UNAIR NEWS – Badan Eksekutif Mahasiswa (BEM) Fakultas Perikanan dan Kelautan (FPK) Universitas Airlangga (UNAIR) berupaya meningkatkan keterampilan mahasiswa dalam menulis karya ilmiah. Upaya tersebut terlaksana dalam acara webinar bertajuk ‘Langkah Jitu Menulis Karya Tulis Ilmiah’. Acara ini mengundang salah satu dosen FPK, Eka Saputra, S.Pi., M,Si sebagai pemateri dan berlangsung secara daring pada Sabtu (19/6/21) sekitar pukul 13.00 WIB.

Eka memaparkan bahwa terdapat tiga alasan penting bagi seorang mahasiswa atau peneliti untuk memiliki keterampilan menulis. Beberapa alasan tersebut di antaranya sebagai kontribusi pada IPTEKS, mengatasi kelemahan komunikasi lisan, secara teknis dapat dijadikan dasar penelitian masa mendatang, dan sebagai alasan praktis sebagai nilai kredit. Ia juga menuturkan bahwa penelitian tidak bersifat tetap, melainkan akan terus berkembang. Karena itu, keterampilan menulis menjadi modal sangat penting bagi penelitian.

“Selama bumi ini masih berputar, maka penelitian tidak akan berhenti. Hal itu akan tetap berubah terus menerus,” tegasnya.

Eka berpendapat setiap karya ilmiah wajib memenuhi format dan persyaratan yang ditentukan. Karya ilmiah sebaiknya disusun secara sistematis dan runtut. Ia juga mengingatkan pada penyusunan inti yang harus seimbang. Perancangan kerangka tulisan (outline) sebaiknya dilakukan pada tahap awal penyusunan karya ilmiah.

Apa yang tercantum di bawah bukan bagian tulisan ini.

lemma pvParts_no_sep {l : List Char} (h : pvNoSep l) : pvParts l = [l] := by
  fun_induction pvParts l with
  | case1 => rfl
  | case2 c rest hpre ih =>
    exfalso
    have := (pvPrefix_sep_iff _).mp (List.isPrefixOf_iff_prefix.mp hpre)
    exact (pvNoSep_iff _).mp h 0 (by simpa using this)
  | case3 c rest hpre hm ih =>
    exact absurd (ih (pvNoSep_cons h)) (by simp [hm])
  | case4 c rest hpre p ps hm ih =>
    have hthis := ih (pvNoSep_cons h)
    rw [hm] at hthis
    injection hthis with e1 e2
    subst e1; subst e2
    rfl

lemma pvParts_append_sep {x : List Char} (rest : List Char) (hx : pvC x) :
    pvParts (x ++ pvSEP ++ rest) = x :: pvParts rest := by
  induction x with
  | nil =>
    show pvParts ('/' :: '/' :: rest) = _
    rw [pvParts]
    simp [pvSEP, List.isPrefixOf]
  | cons c x' ih =>
    have hnp : ¬ pvSEP.isPrefixOf (c :: (x' ++ pvSEP ++ rest)) = true := by
      intro hp
      rcases (pvPrefix_sep_iff _).mp (List.isPrefixOf_iff_prefix.mp hp) with ⟨h0, h1⟩
      simp only [List.getElem?_cons_zero, Option.some.injEq] at h0
      match x', h1 with
      | [], h1 =>
        have : pvC ['/'] := h0 ▸ hx
        exact absurd this (by unfold pvC pvNoSep; decide)
      | d :: t, h1 =>
        simp only [List.cons_append, List.getElem?_cons_succ, List.getElem?_cons_zero,
          Option.some.injEq] at h1
        exact (pvNoSep_iff _).mp (pvNoSep_of_C hx) 0 (by simp [h0, h1])
    have hstep : pvParts (c :: (x' ++ pvSEP ++ rest)) =
        match pvParts (x' ++ pvSEP ++ rest) with
        | [] => [[c]]
        | p :: ps => (c :: p) :: ps := by
      rw [pvParts, if_neg hnp]
    rw [show ((c :: x') ++ pvSEP ++ rest) = c :: (x' ++ pvSEP ++ rest) by simp, hstep,
      ih (pvC_cons hx)]

lemma pvFind_neg {s : List Char} (h : PySem.Chars.find s pvSEP = -1) : pvNoSep s := by
  unfold pvNoSep
  rw [PySem.Chars.isIn_eq_false_iff]
  exact (PySem.Chars.find_eq_neg_one_iff s pvSEP).mp h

Langkah awal dalam penulisan karya ilmiah adalah menemukan ide kreatif. Menurut Eka, ide kreatif dapat muncul jika kita banyak melakukan literasi. Namun, kita tidak hanya sekadar membaca literatur tersebut, melainkan harus mengklasifikasikannya dalam bentuk 5W+1H agar memudahkan menemukan ide-ide yang dapat ditulis. Diperlukan juga mengetahui tempat atau situasi aktivitas yang dapat memicu ide kreatif untuk menulis.

“Jadi, kita bukan hanya banyak membaca, tapi kita mengklasifikasikan dalam bentuk 5W+1H,” ungkapnya.

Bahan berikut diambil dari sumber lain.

-- pv_equiv track=rewrite | github.com/luizadelnegro/PUC-INF1026-Computa-o-Aplicada | tarefa 1/TURMA_A_VALIDACAO_T01_Luiza_Fernandes_1721251.py | agrupaEntradasPorVinhosEscolhidos
-- ===== SOURCE A (Python) =====
-- def agrupaEntradasPorVinhosEscolhidos (tupla_entrada_vinhos, lista_vinhos):
--     dicionario_vinhos=dict()
--     for vinho in lista_vinhos:
--         dicionario_vinhos[vinho]=[]
--
--     for el in tupla_entrada_vinhos:
--         for vinho in el[1]:
--             if vinho in dicionario_vinhos.keys():
--                 dicionario_vinhos[vinho].append(el[0])
--     return dicionario_vinhos
-- ===== SOURCE B (Python) =====
-- def agrupaEntradasPorVinhosEscolhidos(tupla_entrada_vinhos, lista_vinhos):
--     return {vinho: [el[0] for el in tupla_entrada_vinhos for v in el[1] if v == vinho]
--             for vinho in lista_vinhos}
-- ===== Notes on version B (the rewrite author's own statement) =====
-- stated objective: simpler
-- what changed: Replaces the two-phase dict mutation (pre-seed keys, then a forward pass appending ids under a membership guard) by a single dict comprehension that, per wine, collects all matching entry ids in one inverted-nesting scan.
import Mathlib
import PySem

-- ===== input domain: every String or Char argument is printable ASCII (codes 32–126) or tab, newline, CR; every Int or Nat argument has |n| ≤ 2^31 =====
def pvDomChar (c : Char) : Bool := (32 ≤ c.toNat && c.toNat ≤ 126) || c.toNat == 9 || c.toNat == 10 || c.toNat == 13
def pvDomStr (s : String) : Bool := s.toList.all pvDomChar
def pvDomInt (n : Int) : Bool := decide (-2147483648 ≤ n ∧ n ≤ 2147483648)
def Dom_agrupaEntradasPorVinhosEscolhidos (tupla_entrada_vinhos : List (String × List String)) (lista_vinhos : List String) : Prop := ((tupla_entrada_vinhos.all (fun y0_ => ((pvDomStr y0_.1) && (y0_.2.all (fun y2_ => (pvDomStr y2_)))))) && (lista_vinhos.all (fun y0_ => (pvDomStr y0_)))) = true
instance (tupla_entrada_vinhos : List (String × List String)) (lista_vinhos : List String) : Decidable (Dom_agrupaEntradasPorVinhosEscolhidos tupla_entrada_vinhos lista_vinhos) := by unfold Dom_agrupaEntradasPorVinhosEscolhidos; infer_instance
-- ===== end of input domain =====

-- B replaces A's two-phase dict mutation by a per-wine dict comprehension (inverted loop nesting); objective: simpler.

-- ===== PORT A =====
def agrupaEntradasPorVinhosEscolhidos (tupla_entrada_vinhos : List (String × List String)) (lista_vinhos : List String) : List (String × List String) :=
  let d0 : PySem.Dict String (List String) :=
    lista_vinhos.foldl (fun d vinho => d.insert vinho []) PySem.Dict.empty
  let d :=
    tupla_entrada_vinhos.foldl (fun d el =>
      el.2.foldl (fun d vinho =>
        if d.contains vinho then d.modify vinho [] (fun xs => xs ++ [el.1]) else d) d) d0
  d.items

-- ===== PORT B =====
-- the inner comprehension [el[0] for el in tupla for v in el[1] if v == vinho]
def pvCollect (tupla_entrada_vinhos : List (String × List String)) (vinho : String) : List String :=
  tupla_entrada_vinhos.flatMap (fun el => (el.2.filter (fun v => v == vinho)).map (fun _ => el.1))

def agrupaEntradasPorVinhosEscolhidos_alt (tupla_entrada_vinhos : List (String × List String)) (lista_vinhos : List String) : List (String × List String) :=
  (lista_vinhos.foldl (fun d vinho => d.insert vinho (pvCollect tupla_entrada_vinhos vinho))
    (PySem.Dict.empty : PySem.Dict String (List String))).items

-- ===== PRECONDITION & SPEC =====
def Spec_agrupaEntradasPorVinhosEscolhidos (tupla_entrada_vinhos : List (String × List String)) (lista_vinhos : List String) (out : List (String × List String)) : Prop := out = agrupaEntradasPorVinhosEscolhidos_alt tupla_entrada_vinhos lista_vinhos
instance (tupla_entrada_vinhos : List (String × List String)) (lista_vinhos : List String) (out : List (String × List String)) : Decidable (Spec_agrupaEntradasPorVinhosEscolhidos tupla_entrada_vinhos lista_vinhos out) := by unfold Spec_agrupaEntradasPorVinhosEscolhidos; infer_instance

-- ===== CLAIM (what is proved, stated in full; the proofs are below) =====
def Claim_equal_agrupaEntradasPorVinhosEscolhidos : Prop := ∀ (tupla_entrada_vinhos : List (String × List String)) (lista_vinhos : List String), Dom_agrupaEntradasPorVinhosEscolhidos tupla_entrada_vinhos lista_vinhos → Spec_agrupaEntradasPorVinhosEscolhidos tupla_entrada_vinhos lista_vinhos (agrupaEntradasPorVinhosEscolhidos tupla_entrada_vinhos lista_vinhos)

-- ===== LEMMAS AND PROOFS =====

-- keys of a foldl-insert with values depending only on the key
theorem pv_keys_foldl_ins {ν : Type} (l : List String) (g : String → ν) (d : PySem.Dict String ν) :
    (l.foldl (fun d v => d.insert v (g v)) d).keys = PySem.Set.update d.keys l :=
  PySem.Dict.keys_foldl_insert l (fun _ v => g v) d

-- getD after a foldl-insert with key-only values
theorem pv_getD_foldl_ins {ν : Type} (l : List String) (g : String → ν) (d : PySem.Dict String ν)
    (k : String) (d0 : ν) :
    (l.foldl (fun d v => d.insert v (g v)) d).getD k d0 = if k ∈ l then g k else d.getD k d0 := by
  induction l generalizing d with
  | nil => simp
  | cons v rest ih =>
    simp only [List.foldl_cons, ih, PySem.Dict.getD_insert, List.mem_cons]
    by_cases hk : k ∈ rest <;> by_cases hv : k = v <;> simp [hk, hv]

-- A's inner loop (over one entry's wine list) keeps the key set
theorem pv_keys_inner (l : List String) (id : String) (d : PySem.Dict String (List String)) :
    (l.foldl (fun d vinho =>
      if d.contains vinho then d.modify vinho [] (fun xs => xs ++ [id]) else d) d).keys = d.keys := by
  induction l generalizing d with
  | nil => rfl
  | cons v rest ih =>
    simp only [List.foldl_cons]
    by_cases hc : d.contains v = true
    · rw [if_pos hc, ih, PySem.Dict.keys_modify, PySem.Dict.keys_insert_of_contains _ _ hc]
    · rw [if_neg hc, ih]

-- A's inner loop: value at a present key grows by one id per matching occurrence
theorem pv_getD_inner (l : List String) (id : String) (d : PySem.Dict String (List String))
    (k : String) (hk : d.contains k = true) :
    (l.foldl (fun d vinho =>
      if d.contains vinho then d.modify vinho [] (fun xs => xs ++ [id]) else d) d).getD k []
      = d.getD k [] ++ (l.filter (fun v => v == k)).map (fun _ => id) := by
  induction l generalizing d with
  | nil => simp
  | cons v rest ih =>
    simp only [List.foldl_cons, List.filter_cons]
    by_cases hc : d.contains v = true
    · rw [if_pos hc]
      have hk' : (d.modify v [] (fun xs => xs ++ [id])).contains k = true := by
        rw [PySem.Dict.contains_modify]; simp [hk]
      rw [ih _ hk', PySem.Dict.getD_modify]
      by_cases hv : v = k
      · subst hv; simp
      · have hkv : ¬ (k = v) := fun h => hv h.symm
        simp [hv, hkv]
    · rw [if_neg hc, ih _ hk]
      have hvk : v ≠ k := fun h => hc (h ▸ hk)
      simp [hvk]

-- A's outer loop keeps the key set
theorem pv_keys_outer (t : List (String × List String)) (d : PySem.Dict String (List String)) :
    (t.foldl (fun d el =>
      el.2.foldl (fun d vinho =>
        if d.contains vinho then d.modify vinho [] (fun xs => xs ++ [el.1]) else d) d) d).keys = d.keys := by
  induction t generalizing d with
  | nil => rfl
  | cons el rest ih => simp only [List.foldl_cons]; rw [ih, pv_keys_inner]

-- contains is preserved too
theorem pv_contains_of_keys_eq (d d' : PySem.Dict String (List String)) (h : d'.keys = d.keys)
    (k : String) : d'.contains k = d.contains k := by
  rw [PySem.Dict.contains_eq_decide_mem_keys, PySem.Dict.contains_eq_decide_mem_keys, h]

-- A's outer loop: value at a present key = old value ++ collected ids
theorem pv_getD_outer (t : List (String × List String)) (d : PySem.Dict String (List String))
    (k : String) (hk : d.contains k = true) :
    (t.foldl (fun d el =>
      el.2.foldl (fun d vinho =>
        if d.contains vinho then d.modify vinho [] (fun xs => xs ++ [el.1]) else d) d) d).getD k []
      = d.getD k [] ++ pvCollect t k := by
  induction t generalizing d with
  | nil => simp [pvCollect]
  | cons el rest ih =>
    simp only [List.foldl_cons]
    have hkeys := pv_keys_inner el.2 el.1 d
    have hk' : (el.2.foldl (fun d vinho =>
        if d.contains vinho then d.modify vinho [] (fun xs => xs ++ [el.1]) else d) d).contains k = true := by
      rw [pv_contains_of_keys_eq _ _ hkeys]; exact hk
    rw [ih _ hk', pv_getD_inner _ _ _ _ hk]
    simp [pvCollect, List.flatMap_cons, List.append_assoc]

-- ===== VERDICT (by name: the statement is the Claim_ definition above) =====
theorem agrupaEntradasPorVinhosEscolhidos_spec : Claim_equal_agrupaEntradasPorVinhosEscolhidos := by
  intro t l _
  unfold Spec_agrupaEntradasPorVinhosEscolhidos
  unfold agrupaEntradasPorVinhosEscolhidos agrupaEntradasPorVinhosEscolhidos_alt
  simp only []
  set d0 : PySem.Dict String (List String) :=
    l.foldl (fun d vinho => d.insert vinho []) PySem.Dict.empty with hd0
  set dB : PySem.Dict String (List String) :=
    l.foldl (fun d vinho => d.insert vinho (pvCollect t vinho)) PySem.Dict.empty with hdB
  set dA := t.foldl (fun d el =>
      el.2.foldl (fun d vinho =>
        if d.contains vinho then d.modify vinho [] (fun xs => xs ++ [el.1]) else d) d) d0 with hdA
  have hkeys0 : d0.keys = PySem.Set.ofList l := by
    rw [hd0, pv_keys_foldl_ins l (fun _ => []), PySem.Dict.keys_empty, PySem.Set.update_nil_left]
  have hkeysB : dB.keys = PySem.Set.ofList l := by
    rw [hdB, pv_keys_foldl_ins l (pvCollect t), PySem.Dict.keys_empty, PySem.Set.update_nil_left]
  have hkeysA : dA.keys = PySem.Set.ofList l := by rw [hdA, pv_keys_outer, hkeys0]
  have hndA : dA.keys.Nodup := by rw [hkeysA]; exact PySem.Set.nodup_ofList l
  have hndB : dB.keys.Nodup := by rw [hkeysB]; exact PySem.Set.nodup_ofList l
  rw [PySem.Dict.items_eq_map_keys dA hndA [], PySem.Dict.items_eq_map_keys dB hndB [],
    hkeysA, hkeysB]
  apply List.map_congr_left
  intro k hk
  have hkl : k ∈ l := (PySem.Set.mem_ofList l k).mp hk
  have hc0 : d0.contains k = true := by
    rw [PySem.Dict.contains_eq_decide_mem_keys, hkeys0]
    simp [(PySem.Set.mem_ofList l k).mpr hkl]
  have hA : dA.getD k [] = pvCollect t k := by
    rw [hdA, pv_getD_outer t d0 k hc0, hd0, pv_getD_foldl_ins l (fun _ => [])]
    simp [hkl]
  have hB : dB.getD k [] = pvCollect t k := by
    rw [hdB, pv_getD_foldl_ins l (pvCollect t)]; simp [hkl]
  rw [hA, hB]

Eka lanjut menuturkan terkait penentuan ide perlu dikaji secara mendalam latar belakang dari ide tersebut. Selain itu perlu dipertimbangkan solusi apa saja yang pernah muncul pada penelitian sebelumnya, setelah itu baru memikirkan ide solusinya. Catat semua solusi yang pernah ditawarkan maupun yang sudah dilakukan.

“Pencatatan itu berfungsi agar kita tidak mengulangi sesuatu yang telah dilakukan,” tegasnya.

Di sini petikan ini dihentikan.